→ Records for this exercise

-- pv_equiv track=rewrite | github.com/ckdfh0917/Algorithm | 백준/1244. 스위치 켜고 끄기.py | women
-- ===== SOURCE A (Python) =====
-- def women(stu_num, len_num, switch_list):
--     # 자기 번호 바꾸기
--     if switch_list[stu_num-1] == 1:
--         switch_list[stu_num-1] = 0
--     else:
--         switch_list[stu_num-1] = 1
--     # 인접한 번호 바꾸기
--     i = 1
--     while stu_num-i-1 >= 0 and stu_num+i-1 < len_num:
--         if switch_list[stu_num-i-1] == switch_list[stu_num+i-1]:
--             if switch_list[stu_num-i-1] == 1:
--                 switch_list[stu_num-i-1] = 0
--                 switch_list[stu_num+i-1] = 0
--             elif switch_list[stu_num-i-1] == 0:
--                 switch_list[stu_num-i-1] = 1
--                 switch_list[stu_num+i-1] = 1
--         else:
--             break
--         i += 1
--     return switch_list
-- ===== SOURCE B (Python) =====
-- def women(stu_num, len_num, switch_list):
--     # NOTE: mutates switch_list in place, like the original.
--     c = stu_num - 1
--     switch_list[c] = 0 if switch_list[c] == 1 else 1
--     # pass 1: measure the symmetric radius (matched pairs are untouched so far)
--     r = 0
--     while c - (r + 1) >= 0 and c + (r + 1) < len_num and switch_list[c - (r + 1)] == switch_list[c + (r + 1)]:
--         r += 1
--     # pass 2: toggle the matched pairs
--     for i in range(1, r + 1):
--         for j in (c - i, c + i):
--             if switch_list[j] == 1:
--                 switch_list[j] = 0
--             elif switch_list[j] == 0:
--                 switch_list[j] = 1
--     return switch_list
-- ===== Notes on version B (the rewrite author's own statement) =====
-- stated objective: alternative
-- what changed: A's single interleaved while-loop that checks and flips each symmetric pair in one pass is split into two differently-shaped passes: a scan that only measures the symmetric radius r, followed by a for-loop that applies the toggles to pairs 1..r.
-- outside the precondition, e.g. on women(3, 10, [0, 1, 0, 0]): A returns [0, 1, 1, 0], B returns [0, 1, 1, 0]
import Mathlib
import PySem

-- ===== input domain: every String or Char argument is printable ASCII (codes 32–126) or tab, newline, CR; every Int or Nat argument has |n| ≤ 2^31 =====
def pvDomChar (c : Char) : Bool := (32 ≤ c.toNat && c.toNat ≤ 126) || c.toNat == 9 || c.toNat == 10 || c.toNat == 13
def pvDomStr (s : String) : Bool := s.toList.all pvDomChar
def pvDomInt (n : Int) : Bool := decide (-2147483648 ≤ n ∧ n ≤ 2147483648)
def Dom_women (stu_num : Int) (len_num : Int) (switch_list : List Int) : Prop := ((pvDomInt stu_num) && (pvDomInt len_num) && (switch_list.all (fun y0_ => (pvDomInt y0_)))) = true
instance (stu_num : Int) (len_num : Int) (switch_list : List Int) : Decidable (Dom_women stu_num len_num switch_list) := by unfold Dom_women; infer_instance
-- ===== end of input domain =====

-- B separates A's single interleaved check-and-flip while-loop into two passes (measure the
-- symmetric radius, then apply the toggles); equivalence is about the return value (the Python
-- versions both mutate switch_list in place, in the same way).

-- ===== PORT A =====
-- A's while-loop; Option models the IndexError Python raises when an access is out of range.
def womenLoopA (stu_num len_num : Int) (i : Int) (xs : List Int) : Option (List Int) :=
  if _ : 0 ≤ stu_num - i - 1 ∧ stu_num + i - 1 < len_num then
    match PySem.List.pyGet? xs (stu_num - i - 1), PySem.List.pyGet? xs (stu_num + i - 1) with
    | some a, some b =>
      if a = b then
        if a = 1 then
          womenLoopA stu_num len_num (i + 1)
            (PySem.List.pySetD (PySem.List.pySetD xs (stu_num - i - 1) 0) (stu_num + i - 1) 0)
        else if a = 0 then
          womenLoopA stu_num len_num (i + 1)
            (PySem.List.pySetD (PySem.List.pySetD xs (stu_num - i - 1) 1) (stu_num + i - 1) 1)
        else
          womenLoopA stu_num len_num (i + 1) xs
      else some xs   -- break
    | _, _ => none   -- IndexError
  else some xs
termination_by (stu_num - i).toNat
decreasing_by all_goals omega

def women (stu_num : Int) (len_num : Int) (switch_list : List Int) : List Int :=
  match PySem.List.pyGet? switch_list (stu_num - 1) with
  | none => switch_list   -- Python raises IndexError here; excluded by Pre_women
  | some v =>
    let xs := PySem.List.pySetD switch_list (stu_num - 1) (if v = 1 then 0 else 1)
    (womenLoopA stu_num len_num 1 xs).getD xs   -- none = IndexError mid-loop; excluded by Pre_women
==
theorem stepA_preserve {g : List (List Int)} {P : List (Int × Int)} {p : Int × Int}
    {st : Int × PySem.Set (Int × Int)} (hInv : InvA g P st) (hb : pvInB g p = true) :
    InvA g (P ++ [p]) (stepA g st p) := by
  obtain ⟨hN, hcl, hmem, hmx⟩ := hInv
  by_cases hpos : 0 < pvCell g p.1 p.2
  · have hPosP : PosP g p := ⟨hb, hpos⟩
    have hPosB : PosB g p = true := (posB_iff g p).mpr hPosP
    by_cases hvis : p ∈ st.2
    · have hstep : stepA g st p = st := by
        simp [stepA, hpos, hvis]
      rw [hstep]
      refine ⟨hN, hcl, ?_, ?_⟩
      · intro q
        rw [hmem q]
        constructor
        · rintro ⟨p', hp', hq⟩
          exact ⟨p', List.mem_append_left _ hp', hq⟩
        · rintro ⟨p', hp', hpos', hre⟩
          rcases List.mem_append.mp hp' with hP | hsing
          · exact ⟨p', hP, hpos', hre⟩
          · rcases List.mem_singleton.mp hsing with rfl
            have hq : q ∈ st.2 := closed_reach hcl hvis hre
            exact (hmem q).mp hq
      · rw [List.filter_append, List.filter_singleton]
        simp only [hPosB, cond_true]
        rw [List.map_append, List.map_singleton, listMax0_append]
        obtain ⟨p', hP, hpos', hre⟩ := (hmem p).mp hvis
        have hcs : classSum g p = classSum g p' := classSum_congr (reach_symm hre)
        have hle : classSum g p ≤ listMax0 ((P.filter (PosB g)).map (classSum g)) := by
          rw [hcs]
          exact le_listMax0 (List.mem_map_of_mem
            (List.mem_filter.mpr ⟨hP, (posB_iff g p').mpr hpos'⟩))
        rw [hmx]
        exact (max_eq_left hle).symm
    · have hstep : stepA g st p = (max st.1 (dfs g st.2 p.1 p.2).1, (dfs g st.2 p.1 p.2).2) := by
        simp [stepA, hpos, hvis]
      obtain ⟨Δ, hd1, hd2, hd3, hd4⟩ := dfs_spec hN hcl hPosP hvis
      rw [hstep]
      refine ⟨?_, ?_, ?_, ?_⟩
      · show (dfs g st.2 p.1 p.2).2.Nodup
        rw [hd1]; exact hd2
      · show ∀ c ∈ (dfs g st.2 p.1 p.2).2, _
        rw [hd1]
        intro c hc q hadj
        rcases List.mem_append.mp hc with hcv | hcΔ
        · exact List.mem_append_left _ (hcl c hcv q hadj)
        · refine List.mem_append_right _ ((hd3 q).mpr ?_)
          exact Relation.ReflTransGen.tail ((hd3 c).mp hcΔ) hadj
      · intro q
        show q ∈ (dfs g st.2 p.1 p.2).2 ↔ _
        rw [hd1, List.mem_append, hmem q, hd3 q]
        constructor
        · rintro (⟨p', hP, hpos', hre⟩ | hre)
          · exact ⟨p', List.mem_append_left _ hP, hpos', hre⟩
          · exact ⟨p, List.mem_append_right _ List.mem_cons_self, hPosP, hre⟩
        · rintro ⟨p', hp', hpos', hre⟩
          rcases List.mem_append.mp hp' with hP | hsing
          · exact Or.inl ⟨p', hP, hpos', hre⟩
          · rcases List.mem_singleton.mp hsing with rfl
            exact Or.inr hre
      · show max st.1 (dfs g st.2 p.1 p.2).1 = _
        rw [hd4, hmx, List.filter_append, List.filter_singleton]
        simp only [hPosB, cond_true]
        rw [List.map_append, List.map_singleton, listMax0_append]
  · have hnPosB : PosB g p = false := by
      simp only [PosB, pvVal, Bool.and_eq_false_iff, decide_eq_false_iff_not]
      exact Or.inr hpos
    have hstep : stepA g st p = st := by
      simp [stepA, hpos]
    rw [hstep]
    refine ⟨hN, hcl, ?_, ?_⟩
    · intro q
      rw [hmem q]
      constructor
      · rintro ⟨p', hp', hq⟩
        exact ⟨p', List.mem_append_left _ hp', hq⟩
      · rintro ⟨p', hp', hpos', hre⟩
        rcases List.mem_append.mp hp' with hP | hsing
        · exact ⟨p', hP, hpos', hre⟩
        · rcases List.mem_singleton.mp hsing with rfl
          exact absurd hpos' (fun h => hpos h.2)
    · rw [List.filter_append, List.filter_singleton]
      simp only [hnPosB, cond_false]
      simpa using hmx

→ Your task
The response must give every line from the material above that holds the string "InvA".

→ Written answer
    {st : Int × PySem.Set (Int × Int)} (hInv : InvA g P st) (hb : pvInB g p = true) :
    InvA g (P ++ [p]) (stepA g st p) := by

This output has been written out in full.